Yeah, the thing about black tie optional weddings is that the groom and wedding party will be in black-tie, but not all of the guests will be. But the guests that do wear a tux might look like they are in the wedding party, even though they’re not. Go dark suit, dress it way up.
In another life I played the piano in a mall food court. You wouldn’t expect it, but people were strangely generous with tips after they got all greased on Sbarro washed down with Orange Julius. At one point, I went all out and actually wore tails for about a year.
not available in stores until monday/tuesday.
What says all of you to the navy (perhaps cotton) blazer up top with chinos below.

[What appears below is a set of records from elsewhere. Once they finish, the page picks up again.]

-- main lemma: A's while-loop equals B's single pass
lemma strip_eq (n : Nat) : ∀ t : List Char, t.length ≤ n → stripLoopA t = stripPassB t := by
  induction n with
  | zero =>
    intro t ht
    have : t = [] := List.eq_nil_of_length_eq_zero (by omega)
    subst this
    have hc : PySem.Chars.isIn ['('] [] = false := by decide
    rw [stripLoopA, stripPassB]
    simp [hc]
  | succ n ih =>
    intro t ht
    by_cases hmem : '(' ∈ t
    · obtain ⟨a, r, rfl, ha⟩ := first_occ hmem
      have hfind : PySem.Chars.find (a ++ '(' :: r) ['('] = (a.length : Int) :=
        find_singleton _ _ _ ha
      by_cases hr : ')' ∈ r
      · -- a valid span: A splices it out and loops; B skips it and continues
        obtain ⟨q, s, rfl, hq⟩ := first_occ hr
        have hq' : ')' ∉ '(' :: q := by
          simp only [List.mem_cons, not_or]; exact ⟨by decide, hq⟩
        have hdropA : List.drop a.length (a ++ '(' :: (q ++ ')' :: s)) = '(' :: (q ++ ')' :: s) :=
          List.drop_left
        have hfindFrom : PySem.Chars.findFrom (a ++ '(' :: (q ++ ')' :: s)) [')'] (a.length : Int)
            = (a.length : Int) + (q.length + 1 : Nat) := by
          rw [PySem.Chars.findFrom_natCast _ _ a.length (by simp)]
          rw [hdropA]
          have : PySem.Chars.find ('(' :: (q ++ ')' :: s)) [')'] = ((('(' :: q).length : Nat) : Int) := by
            have := find_singleton ')' ('(' :: q) s hq'
            simpa using this
          simp only [List.length_cons] at this
          rw [this]
          simp; omega
        rw [stripLoopA]
        have hc1 : PySem.Chars.isIn ['('] (a ++ '(' :: (q ++ ')' :: s)) = true :=
          (isIn_singleton _ _).mpr (by simp)
        have hc2 : PySem.Chars.isIn [')'] (a ++ '(' :: (q ++ ')' :: s)) = true :=
          (isIn_singleton _ _).mpr (by simp)
        have hlt : PySem.Chars.find (a ++ '(' :: (q ++ ')' :: s)) ['(']
            < PySem.Chars.findFrom (a ++ '(' :: (q ++ ')' :: s)) [')']
                (PySem.Chars.find (a ++ '(' :: (q ++ ')' :: s)) ['(']) := by
          rw [hfind, hfindFrom]; omega
        simp only [hc1, hc2, Bool.and_self, hlt, dite_eq_ite, if_pos]
        rw [hfind, hfindFrom]
        have hslice1 : PySem.List.slice (a ++ '(' :: (q ++ ')' :: s)) none (some (a.length : Int)) = a := by
          rw [PySem.List.slice_to _ (by positivity)]
          simp
        have hslice2 : PySem.List.slice (a ++ '(' :: (q ++ ')' :: s))
            (some ((a.length : Int) + (q.length + 1 : Nat) + 1)) none = s := by
          rw [PySem.List.slice_from _ (by positivity)]
          have harr : (a ++ '(' :: (q ++ ')' :: s)) = (a ++ '(' :: q ++ [')']) ++ s := by simp
          have hlen : ((a.length : Int) + (q.length + 1 : Nat) + 1).toNat
              = (a ++ '(' :: q ++ [')']).length := by simp; omega
          rw [harr, hlen, List.drop_left]
        rw [hslice1, hslice2]
        have hlenas : (a ++ s).length ≤ n := by
          have := ht; simp only [List.length_append, List.length_cons] at this ⊢; omega
        rw [ih (a ++ s) hlenas, stripPassB_append a s ha, stripPassB_append a _ ha]
        congr 1
        rw [stripPassB]
        have hfq : PySem.Chars.find (q ++ ')' :: s) [')'] = (q.length : Int) :=
          find_singleton _ _ _ hq
        simp only [hfq]
        have hne : ¬ ((q.length : Int) = -1) := by omega
        simp only [hne, if_false]
        have : ((q.length : Int)).toNat + 1 = (q ++ [')']).length := by simp
        rw [this]
        have : q ++ ')' :: s = (q ++ [')']) ++ s := by simp
        rw [this, List.drop_left]
        simp
      · -- '(' with no ')' after it: both sides leave the string unchanged
        have hBside : stripPassB (a ++ '(' :: r) = a ++ '(' :: r := by
          rw [stripPassB_append a _ ha, stripPassB]
          simp [find_singleton_none ')' r hr]
        rw [hBside, stripLoopA]
        by_cases hc2 : ')' ∈ a ++ '(' :: r
        · have hc2' : PySem.Chars.isIn [')'] (a ++ '(' :: r) = true := (isIn_singleton _ _).mpr hc2
          have hc1 : PySem.Chars.isIn ['('] (a ++ '(' :: r) = true :=
            (isIn_singleton _ _).mpr (by simp)
          have hff : PySem.Chars.findFrom (a ++ '(' :: r) [')'] (a.length : Int) = -1 := by
            rw [PySem.Chars.findFrom_natCast _ _ a.length (by simp)]
            rw [List.drop_left]
            have : PySem.Chars.find ('(' :: r) [')'] = -1 :=
              find_singleton_none ')' _ (by
                simp only [List.mem_cons, not_or]; exact ⟨by decide, hr⟩)
            simp [this]
          have hnlt : ¬ PySem.Chars.find (a ++ '(' :: r) ['(']
              < PySem.Chars.findFrom (a ++ '(' :: r) [')']
                  (PySem.Chars.find (a ++ '(' :: r) ['(']) := by
            rw [hfind, hff]; omega
          simp [hc1, hc2', hnlt]
        · have hc2' : PySem.Chars.isIn [')'] (a ++ '(' :: r) = false := by
            rw [← Bool.not_eq_true]; rw [isIn_singleton]; exact hc2
          simp [hc2']
    · -- no '(' at all: both sides are the identity
      have hB : stripPassB t = t := by
        have hnil : stripPassB [] = [] := by rw [stripPassB]
        have := stripPassB_append t [] hmem
        rw [hnil] at this
        simpa using this
      rw [hB, stripLoopA]
      have hc1 : PySem.Chars.isIn ['('] t = false := by
        rw [← Bool.not_eq_true, isIn_singleton]; exact hmem
      simp [hc1]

It’s a classic look that can often look altogether stuffy if done wrong. A classic look like that should be able to age well, though, shouldn’t it?
–Homme shirts ties A classic look like that should be able to age well, though, shouldn’t it?
def can’t go wrong, imo, with a light blue or white oxford (or “rumpled” pinpoint, like jcrew’s secret wash ones), and a fun tie, with some appropriately colored bucks.
My sister-in-law is marrying an officer in the Air Force, so he will be in his “dress blues” military uniform. There is no wedding party. The wedding is at 11am in July and I’m stumped as to what to wear. Any suggestions?
Oops, I should have said that his dress uniform is a dark blue tuxedo.